[llvm] r217674 - [ARM] Teach the cost model that cross-class copies are costly.
James Molloy
james.molloy at arm.com
Fri Sep 12 06:29:40 PDT 2014
Author: jamesm
Date: Fri Sep 12 08:29:40 2014
New Revision: 217674
URL: http://llvm.org/viewvc/llvm-project?rev=217674&view=rev
Log:
[ARM] Teach the cost model that cross-class copies are costly.
Cross-class copies being expensive is actually a trait of the microarchitecture, but as I haven't yet seen an example of a microarchitecture where they're cheap it seems best to just enable this by default, covering the non-mcpu build case.
Modified:
llvm/trunk/lib/Target/ARM/ARMTargetTransformInfo.cpp
llvm/trunk/test/Analysis/CostModel/ARM/cast.ll
Modified: llvm/trunk/lib/Target/ARM/ARMTargetTransformInfo.cpp
URL: http://llvm.org/viewvc/llvm-project/llvm/trunk/lib/Target/ARM/ARMTargetTransformInfo.cpp?rev=217674&r1=217673&r2=217674&view=diff
==============================================================================
--- llvm/trunk/lib/Target/ARM/ARMTargetTransformInfo.cpp (original)

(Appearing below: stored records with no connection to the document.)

-- pv_equiv track=rewrite | github.com/rsliu-225/wrs | 0002_rs/bendplanner/bend_utils.py | pnp_cnt
-- ===== SOURCE A (Python) =====
-- def pnp_cnt(l):
--     def _intersec(lst1, lst2):
--         lst3 = [value for value in lst1 if value in lst2]
--         return lst3
--
--     cnt = 0
--     for i in range(len(l) - 1):
--         if l[i + 1] < l[i]:
--             cnt += 1
--         elif len(_intersec(l[:i], range(l[i], l[i + 1]))) > 0:
--             cnt += 1
--     return cnt
-- ===== SOURCE B (Python) =====
-- def pnp_cnt(l):
--     # Faster: maintain the prefix l[:i] as a sorted list; one binary search per
--     # step replaces A's per-step slice + linear scan.
--     def _bisect_left(s, x):
--         lo, hi = 0, len(s)
--         while lo < hi:
--             mid = (lo + hi) // 2
--             if s[mid] < x:
--                 lo = mid + 1
--             else:
--                 hi = mid
--         return lo
--
--     cnt = 0
--     seen = []  # sorted copy of the prefix l[:i]
--     for i in range(len(l) - 1):
--         a, b = l[i], l[i + 1]
--         j = _bisect_left(seen, a)
--         if b < a:
--             cnt += 1
--         elif j < len(seen) and seen[j] < b:
--             cnt += 1
--         seen.insert(j, a)
--     return cnt
-- ===== Notes on version B (the rewrite author's own statement) =====
-- stated objective: faster
-- what changed: Instead of slicing l[:i] and linearly scanning it for a value in [l[i], l[i+1]) at every step, B maintains the prefix as a sorted list and answers each step with one binary search (bisect_left, hand-rolled since A imports nothing) plus a sorted insertion.
import Mathlib
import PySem

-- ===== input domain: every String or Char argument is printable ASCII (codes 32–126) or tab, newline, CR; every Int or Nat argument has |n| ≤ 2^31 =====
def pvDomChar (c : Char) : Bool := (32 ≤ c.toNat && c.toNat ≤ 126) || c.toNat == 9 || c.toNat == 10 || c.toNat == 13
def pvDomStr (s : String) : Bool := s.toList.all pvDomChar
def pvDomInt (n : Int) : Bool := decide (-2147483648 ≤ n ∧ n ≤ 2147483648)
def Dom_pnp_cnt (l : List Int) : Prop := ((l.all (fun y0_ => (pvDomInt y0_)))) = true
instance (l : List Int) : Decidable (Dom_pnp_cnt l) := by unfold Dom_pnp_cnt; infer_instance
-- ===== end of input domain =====

-- B replaces A's per-step slice l[:i] + linear scan by a sorted prefix list and one binary search per step (faster).

-- ===== PORT A =====
-- loop body of A; `value in range(l[i], l[i+1])` is ported arithmetically as l[i] ≤ value < l[i+1],
-- which is exactly Python's O(1) int-membership test on a step-1 range.
def stepA (l : List Int) (cnt : Int) (i : Int) : Int :=
  if PySem.List.pyGetD l (i + 1) 0 < PySem.List.pyGetD l i 0 then cnt + 1
  else if 0 < ((PySem.List.slice l none (some i)).filter
      (fun v => decide (PySem.List.pyGetD l i 0 ≤ v ∧ v < PySem.List.pyGetD l (i + 1) 0))).length
    then cnt + 1 else cnt

def pnp_cnt (l : List Int) : Int :=
  (PySem.List.pyRange 0 ((l.length : Int) - 1) 1).foldl (stepA l) 0

-- ===== PORT B =====
-- loop body of B; state = (cnt, seen); the hand-rolled _bisect_left of Source B is the standard
-- bisect_left loop, ported as PySem.List.bisectLeft (the same algorithm).
def stepB (l : List Int) (st : Int × List Int) (i : Int) : Int × List Int :=
  let a := PySem.List.pyGetD l i 0
  let b := PySem.List.pyGetD l (i + 1) 0
  let j := PySem.List.bisectLeft st.2 a
  ((if b < a then st.1 + 1
    else if j < st.2.length ∧ PySem.List.pyGetD st.2 (j : Int) 0 < b then st.1 + 1 else st.1),
   PySem.List.insert st.2 (j : Int) a)

def pnp_cnt_alt (l : List Int) : Int :=
  ((PySem.List.pyRange 0 ((l.length : Int) - 1) 1).foldl (stepB l) (0, [])).1

-- ===== PRECONDITION & SPEC =====
def Spec_pnp_cnt (l : List Int) (out : Int) : Prop := out = pnp_cnt_alt l
instance (l : List Int) (out : Int) : Decidable (Spec_pnp_cnt l out) := by unfold Spec_pnp_cnt; infer_instance

-- ===== CLAIM (what is proved, stated in full; the proofs are below) =====
def Claim_equal_pnp_cnt : Prop := ∀ (l : List Int), Dom_pnp_cnt l → Spec_pnp_cnt l (pnp_cnt l)

-- ===== LEMMAS AND PROOFS =====

-- existence of a prefix value in [a, b) is exactly B's bisect test on the sorted prefix
lemma bisect_exists (s : List Int) (a b : Int) (hs : s.Pairwise (· ≤ ·)) :
    (PySem.List.bisectLeft s a < s.length ∧ s.getD (PySem.List.bisectLeft s a) 0 < b)
      ↔ ∃ v ∈ s, a ≤ v ∧ v < b := by
  obtain ⟨hle, hlt, hge⟩ := PySem.List.bisectLeft_spec s a hs
  set j := PySem.List.bisectLeft s a with hj
  constructor
  · rintro ⟨hjl, hb⟩
    refine ⟨s[j], List.getElem_mem hjl, hge j hjl le_rfl, ?_⟩
    rwa [List.getD_eq_getElem s 0 hjl] at hb
  · rintro ⟨v, hv, hav, hvb⟩
    obtain ⟨k, hk, rfl⟩ := List.mem_iff_getElem.mp hv
    have hjk : j ≤ k := by
      by_contra h
      exact absurd (hlt k hk (by omega)) (not_lt.mpr hav)
    have hjl : j < s.length := lt_of_le_of_lt hjk hk
    refine ⟨hjl, ?_⟩
    rw [List.getD_eq_getElem s 0 hjl]
    rcases eq_or_lt_of_le hjk with h | h
    · simpa [h]
    · exact lt_of_le_of_lt (List.pairwise_iff_getElem.mp hs j k hjl hk h) hvb

-- inserting a at its bisect_left position keeps the list sorted and is a permutation of a :: s
lemma insert_sorted_perm (s : List Int) (a : Int) (hs : s.Pairwise (· ≤ ·)) :
    (PySem.List.insert s ((PySem.List.bisectLeft s a : Nat) : Int) a).Pairwise (· ≤ ·) ∧
    (PySem.List.insert s ((PySem.List.bisectLeft s a : Nat) : Int) a).Perm (a :: s) := by
  obtain ⟨hle, hlt, hge⟩ := PySem.List.bisectLeft_spec s a hs
  set j := PySem.List.bisectLeft s a with hj
  have hjtk : (List.take j s).length = j := by rw [List.length_take]; omega
  have hjdr : (List.drop j s).length = s.length - j := List.length_drop
  rw [PySem.List.insert_natCast s j a hle]
  refine ⟨?_, ?_⟩
  · rw [List.pairwise_append]
    refine ⟨hs.take, ?_, ?_⟩
    · rw [List.pairwise_cons]
      refine ⟨?_, hs.drop⟩
      intro v hv
      obtain ⟨k, hk, rfl⟩ := List.mem_iff_getElem.mp hv
      rw [hjdr] at hk
      rw [List.getElem_drop]
      exact hge _ (by omega) (by omega)
    · intro u hu v hv
      obtain ⟨k, hk, rfl⟩ := List.mem_iff_getElem.mp hu
      rw [hjtk] at hk
      rw [List.getElem_take]
      have hu' : s[k]'(by omega) < a := hlt k (by omega) hk
      rcases List.mem_cons.mp hv with rfl | hv'
      · exact le_of_lt hu'
      · obtain ⟨k', hk', rfl⟩ := List.mem_iff_getElem.mp hv'
        rw [hjdr] at hk'
        rw [List.getElem_drop]
        exact le_of_lt (lt_of_lt_of_le hu' (hge _ (by omega) (by omega)))
  · calc (List.take j s ++ a :: List.drop j s).Perm (a :: (List.take j s ++ List.drop j s)) :=
          List.perm_middle
      _ = (a :: s) := by rw [List.take_append_drop]

-- 0 < len(filter) is existence
lemma filter_pos_iff (xs : List Int) (a b : Int) :
    (0 < (xs.filter (fun v => decide (a ≤ v ∧ v < b))).length) ↔ ∃ v ∈ xs, a ≤ v ∧ v < b := by
  simp [List.length_pos_iff, List.filter_eq_nil_iff]

-- loop invariant: after m steps B's counter equals A's and B's seen is a sorted permutation of l[:m]
lemma loop_inv (l : List Int) (m : Nat) (hm : m + 1 ≤ l.length) :
    ((PySem.List.pyRange 0 (m : Int) 1).foldl (stepB l) (0, [])).1
        = (PySem.List.pyRange 0 (m : Int) 1).foldl (stepA l) 0
    ∧ ((PySem.List.pyRange 0 (m : Int) 1).foldl (stepB l) (0, [])).2.Pairwise (· ≤ ·)
    ∧ ((PySem.List.pyRange 0 (m : Int) 1).foldl (stepB l) (0, [])).2.Perm (l.take m) := by
  induction m with
  | zero => simp [PySem.List.pyRange_one_eq_nil]
  | succ m ih =>
    obtain ⟨ihc, ihs, ihp⟩ := ih (Nat.le_of_succ_le hm)
    have hrange : PySem.List.pyRange 0 ((m + 1 : Nat) : Int) 1
        = PySem.List.pyRange 0 (m : Int) 1 ++ [(m : Int)] := by
      push_cast
      exact PySem.List.pyRange_one_succ_right (by positivity)
    rw [hrange, List.foldl_append, List.foldl_append]
    set st := (PySem.List.pyRange 0 (m : Int) 1).foldl (stepB l) (0, []) with hst
    set c := (PySem.List.pyRange 0 (m : Int) 1).foldl (stepA l) 0 with hc
    have hmlt : m < l.length := by omega
    have hm1lt : m + 1 < l.length := by omega
    have ha : PySem.List.pyGetD l (m : Int) 0 = l.getD m 0 := PySem.List.pyGetD_natCast l m 0
    have hb : PySem.List.pyGetD l ((m : Int) + 1) 0 = l.getD (m + 1) 0 := by
      have h1 : ((m : Int) + 1) = ((m + 1 : Nat) : Int) := by push_cast; ring
      rw [h1, PySem.List.pyGetD_natCast]
    have hslice : PySem.List.slice l none (some (m : Int)) = l.take m :=
      PySem.List.slice_to_natCast l m
    set a := l.getD m 0 with hadef
    set b := l.getD (m + 1) 0 with hbdef
    have hcond : (PySem.List.bisectLeft st.2 a < st.2.length ∧
        PySem.List.pyGetD st.2 ((PySem.List.bisectLeft st.2 a : Nat) : Int) 0 < b)
        ↔ 0 < ((l.take m).filter (fun v => decide (a ≤ v ∧ v < b))).length := by
      rw [PySem.List.pyGetD_natCast, bisect_exists st.2 a b ihs, filter_pos_iff]
      constructor
      · rintro ⟨v, hv, h⟩; exact ⟨v, ihp.mem_iff.mp hv, h⟩
      · rintro ⟨v, hv, h⟩; exact ⟨v, ihp.mem_iff.mpr hv, h⟩
    obtain ⟨hins_sorted, hins_perm⟩ := insert_sorted_perm st.2 a ihs
    have htake : l.take (m + 1) = l.take m ++ [a] := by
      rw [List.take_add_one, List.getElem?_eq_getElem hmlt]
      simp [hadef, List.getD, List.getElem?_eq_getElem hmlt]
    refine ⟨?_, ?_, ?_⟩
    · show (stepB l st (m : Int)).1 = stepA l c (m : Int)
      simp only [stepA, stepB, ha, hb, hslice, ihc]
      by_cases h1 : b < a
      · rw [if_pos h1, if_pos h1]
      · rw [if_neg h1, if_neg h1]
        exact if_congr hcond rfl rfl
    · show (stepB l st (m : Int)).2.Pairwise (· ≤ ·)
      simpa only [stepB, ha] using hins_sorted
    · show (stepB l st (m : Int)).2.Perm (l.take (m + 1))
      simp only [stepB, ha]
      rw [htake]
      exact hins_perm.trans ((ihp.cons a).trans (List.perm_append_singleton a (l.take m)).symm)

-- ===== VERDICT (by name: the statement is the Claim_ definition above) =====
theorem pnp_cnt_spec : Claim_equal_pnp_cnt := by
  intro l _
  unfold Spec_pnp_cnt pnp_cnt pnp_cnt_alt
  rcases Nat.eq_zero_or_pos l.length with h0 | hpos
  · rw [h0]
    simp [PySem.List.pyRange_one_eq_nil]
  · have hcast : ((l.length : Int) - 1) = ((l.length - 1 : Nat) : Int) := by
      omega
    rw [hcast]
    exact (loop_inv l (l.length - 1) (by omega)).1.symm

+++ llvm/trunk/lib/Target/ARM/ARMTargetTransformInfo.cpp Fri Sep 12 08:29:40 2014
@@ -390,6 +390,13 @@ unsigned ARMTTI::getVectorInstrCost(unsi
ValTy->getScalarSizeInBits() <= 32)
return 3;
+ // Cross-class copies are expensive on many microarchitectures,
+ // so assume they are expensive by default.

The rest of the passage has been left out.